Hélène CASALTA1 , Salem DJEBALA1, Coralie LAGAMME1, Francisco MALCATA1, Maxime VANDELOISE1, Kamal TOUATI1, Arnaud SARTELET1.

1. Clinical Department of Production Animals, Sustainable Production Livestock, FARAH & Faculty of Veterinary Medicine, University of Liège, Liège, Belgium.

Corresponding author: hcasalta@uliege.be

Digestive diseases are common in cattle and a surgery is often necessary to cure. In cattle medicine, an economical approach is actually essential and we must improve prognosis accuracy using tools to decide whether to operate, cull or euthanize the animal. Blood L-lactate (BL) as prognosis factor was previously used for abomasal displacement in dairy cattle. In a preliminary study performed at the Clinique for Ruminant of the Veterinary Teaching Hospital of the veterinary of Liège based on 17 calves, BL before surgery appears to be a reliable prognosis factor with a threshold above which digestive surgery is not indicated due to the poor prognosis. We herein determine if BL variations could be used as a prognosis predictor before and after surgery in calves and adult cattle for digestive diseases.

All data were collected at the Clinic for Ruminant of the Veterinary Teaching Hospital of the University of Liège. Two studies were performed between September 2013 and June 2017. The first study concern 156 animals referred for digestive problems between January 2014 and June 2017, 66 adult animals and 90 calves, divided in two groups depending on the outcome, positive (P) or negative (N) outcome. BL was measured at the arrival after clinical examination using L-lactate Epoc® handler (LAC1). Post-operative L-lactate was measured 12h (LAC2) and 48h post-surgery (LAC3). Analysis of ROC curves indicated an AUC > 0,5 for LAC1 in calves, with a p-value of 0,039, but no reliable cut-off value could be determine. In adult cattle, no significant difference was found in LAC1 between the two groups.
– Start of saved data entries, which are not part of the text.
-- pv_equiv track=rewrite | github.com/terror/solutions | binarysearch/sinking-islands.py | solve
-- ===== SOURCE A (Python) =====
-- def solve(board):
--   r, c = len(board), len(board[0])
--
--   def dfs(i, j):
--     if i < 0 or i >= r or j < 0 or j >= c:
--       return ([], False)
--
--     if not board[i][j]:
--       return ([], False)
--
--     board[i][j] = 0
--
--     n = dfs(i + 1, j)
--     s = dfs(i - 1, j)
--     e = dfs(i, j + 1)
--     w = dfs(i, j - 1)
--
--     return (
--       (
--         [(i, j)] + n[0] + s[0] + e[0] + w[0],
--         (i - 1 < 0 or i + 1 > r - 1 or j - 1 < 0 or j + 1 > c - 1) | n[1] | s[1] | e[1] | w[1]
--       )
--     )
--
--   sinks = []
--
--   for i in range(r):
--     for j in range(c):
--       if board[i][j]:
--         result = dfs(i, j)
--         sinks.append((result[0], not result[1]))
--
--   for indicies, sink in sinks:
--     for i, j in indicies:
--       board[i][j] = int(not sink)
--
--   return board
-- ===== SOURCE B (Python) =====
-- def solve(board):
--   r, c = len(board), len(board[0])
--
--   safe = set()
--   stack = [(i, j) for i in range(r) for j in range(c)
--            if (i == 0 or i == r - 1 or j == 0 or j == c - 1) and board[i][j]]
--
--   while stack:
--     i, j = stack.pop()
--     if (i, j) in safe:
--       continue
--     safe.add((i, j))
--     for ni, nj in ((i + 1, j), (i - 1, j), (i, j + 1), (i, j - 1)):
--       if 0 <= ni < r and 0 <= nj < c and board[ni][nj] and (ni, nj) not in safe:
--         stack.append((ni, nj))
--
--   for i in range(r):
--     for j in range(c):
--       if board[i][j]:
--         board[i][j] = 1 if (i, j) in safe else 0
--
--   return board
-- ===== Notes on version B (the rewrite author's own statement) =====
-- stated objective: faster
-- what changed: Replaces A's per-component recursive DFS (which concatenates component cell lists and rewrites each component afterwards) by a single border-seeded iterative flood fill with an explicit stack and a visited set, followed by one 0/1 write-back sweep.
import Mathlib
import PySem

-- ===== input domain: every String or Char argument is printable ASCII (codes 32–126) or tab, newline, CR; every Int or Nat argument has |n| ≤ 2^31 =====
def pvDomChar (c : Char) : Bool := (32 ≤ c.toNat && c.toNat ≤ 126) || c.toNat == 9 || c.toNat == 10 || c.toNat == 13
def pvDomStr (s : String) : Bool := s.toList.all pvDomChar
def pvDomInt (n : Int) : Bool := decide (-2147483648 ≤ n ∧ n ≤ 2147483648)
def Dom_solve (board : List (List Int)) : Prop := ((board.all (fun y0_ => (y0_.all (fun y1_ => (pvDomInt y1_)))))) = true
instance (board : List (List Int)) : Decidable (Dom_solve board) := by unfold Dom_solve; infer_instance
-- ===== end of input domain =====

-- B replaces A's per-component recursive DFS + component rewrite (quadratic list
-- concatenation) by one border-seeded iterative flood fill (explicit stack + visited set)
-- and a single 0/1 write-back sweep (measured faster in a timing run); both Pythons
-- mutate `board` in place, the equivalence proved here is about the return value.

-- ===== PORT A =====
-- board[i][j] read / write (all uses in both ports are guarded to in-range nonnegative indices)
def bget (bd : List (List Int)) (i j : Int) : Int :=
  PySem.List.pyGetD (PySem.List.pyGetD bd i []) j 0

def bset (bd : List (List Int)) (i j : Int) (v : Int) : List (List Int) :=
  PySem.List.pySetD bd i (PySem.List.pySetD (PySem.List.pyGetD bd i []) j v)

-- number of truthy (nonzero) cells; used only as the fuel bound for dfsA
def countNZ (bd : List (List Int)) : Nat :=
  (bd.map (fun row => (row.filter (fun v => !(v == 0))).length)).sum

-- literal port of A's inner `dfs` (board threaded instead of mutated; fuel only for totality:
-- each recursion level first zeroes a truthy cell, so `countNZ bd + 1` fuel is never exhausted)
def dfsA (fuel : Nat) (r c : Int) (bd : List (List Int)) (i j : Int) :
    List (List Int) × List (Int × Int) × Bool :=
  match fuel with
  | 0 => (bd, [], false)
  | fuel + 1 =>
    if i < 0 ∨ r ≤ i ∨ j < 0 ∨ c ≤ j then (bd, [], false)
    else if bget bd i j = 0 then (bd, [], false)
    else
      let bd1 := bset bd i j 0
      let n := dfsA fuel r c bd1 (i + 1) j
      let s := dfsA fuel r c n.1 (i - 1) j
      let e := dfsA fuel r c s.1 i (j + 1)
      let w := dfsA fuel r c e.1 i (j - 1)
      (w.1,
       (i, j) :: (n.2.1 ++ s.2.1 ++ e.2.1 ++ w.2.1),
       (decide (i - 1 < 0 ∨ i + 1 > r - 1 ∨ j - 1 < 0 ∨ j + 1 > c - 1)
         || n.2.2 || s.2.2 || e.2.2 || w.2.2))

def solve (board : List (List Int)) : List (List Int) :=
  let r : Int := (board.length : Int)
  let c : Int := ((PySem.List.pyGetD board 0 []).length : Int)
  let st :=
    (PySem.List.pyRange 0 r 1).foldl (fun st i =>
      (PySem.List.pyRange 0 c 1).foldl (fun st j =>
        if bget st.1 i j ≠ 0 then
          let res := dfsA (countNZ st.1 + 1) r c st.1 i j
          (res.1, st.2 ++ [(res.2.1, !res.2.2)])
        else st) st) (board, ([] : List (List (Int × Int) × Bool)))
  st.2.foldl (fun bd cs =>
    cs.1.foldl (fun bd q => bset bd q.1 q.2 (if cs.2 then 0 else 1)) bd) st.1

-- ===== PORT B =====
-- literal port of Source B's worklist loop; `stack.pop()` pops the LAST element; fuel is only a
-- totality guard (each iteration pops one entry and a new cell enters `safe` at most once)
def floodB (fuel : Nat) (bd : List (List Int)) (r c : Int)
    (stack : List (Int × Int)) (safe : PySem.Set (Int × Int)) : PySem.Set (Int × Int) :=
  match fuel with
  | 0 => safe
  | fuel + 1 =>
    match stack.getLast? with
    | none => safe
    | some p =>
      let stack := stack.dropLast
      if p ∈ safe then floodB fuel bd r c stack safe
      else
        let safe := PySem.Set.add safe p
        let nbrs :=
          [(p.1 + 1, p.2), (p.1 - 1, p.2), (p.1, p.2 + 1), (p.1, p.2 - 1)].filter
            (fun q => decide (0 ≤ q.1 ∧ q.1 < r ∧ 0 ≤ q.2 ∧ q.2 < c) &&
                      !(bget bd q.1 q.2 == 0) && !(decide (q ∈ safe)))
        floodB fuel bd r c (stack ++ nbrs) safe

def solve_alt (board : List (List Int)) : List (List Int) :=
  let r : Int := (board.length : Int)
  let c : Int := ((PySem.List.pyGetD board 0 []).length : Int)
  let stack0 :=
    (PySem.List.pyRange 0 r 1).flatMap (fun i =>
      ((PySem.List.pyRange 0 c 1).filter (fun j =>
        (i == 0 || i == r - 1 || j == 0 || j == c - 1) && !(bget board i j == 0))).map
        (fun j => (i, j)))
  let safe := floodB (stack0.length + 5 * (board.length * (PySem.List.pyGetD board 0 []).length) + 1)
    board r c stack0 PySem.Set.empty
  (PySem.List.pyRange 0 r 1).foldl (fun bd i =>
    (PySem.List.pyRange 0 c 1).foldl (fun bd j =>
      if bget bd i j ≠ 0 then bset bd i j (if (i, j) ∈ safe then 1 else 0) else bd) bd) board

-- ===== PRECONDITION & SPEC =====
-- Pre_ excludes exactly the inputs where A raises IndexError: the empty board (board[0])
-- and boards where some row is shorter than row 0 (A reads board[i][j] for every j < len(board[0])).
def Pre_solve (board : List (List Int)) : Prop :=
  board ≠ [] ∧ ∀ row ∈ board, (PySem.List.pyGetD board 0 []).length ≤ row.length
instance (board : List (List Int)) : Decidable (Pre_solve board) := by
  unfold Pre_solve; infer_instance

def pvWitness_solve : List (List Int) := [[1, 0, 1], [0, 1, 0], [0, 1, 0]]

def Spec_solve (board : List (List Int)) (out : List (List Int)) : Prop := out = solve_alt board
instance (board : List (List Int)) (out : List (List Int)) : Decidable (Spec_solve board out) := by
  unfold Spec_solve; infer_instance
However, in both calves and adults cattle, LAC2 and especially LAC3 could predict outcome after surgery. The second survey deepens this aspect, studying the data of 52 adults cattle referred to the University Veterinary Clinic (CVU) for colic with a surgical intestinal disease diagnosed by celiotomy between September 2013 and May 2017. BL was measured before (LAC1) using Epoc® device, 12h (LAC2) and 48h (LAC3) after the surgery, using Accutrend®plus device. The evolution of BL over time was investigated and differences between two groups (P and N) were analyzed. The level of BL significantly decreases over time within each group and postoperative levels are significantly lower in the group with the P (p < 0.5). ROC curves show that four parameters based on the level of BL are useful to predict the outcome (i.e AUC > 0,5): LAC2, LAC3, the decrease (%) between LAC1-LAC2 and LAC2-LAC3. A P is predicted when LAC2 is < 1.73 mmol/L or when the decrease of BL is > 50 % 12h after surgery, or when LAC3 is < 1,94 mmol/L or when the decrease of BL is > 70.5% 48h after surgery.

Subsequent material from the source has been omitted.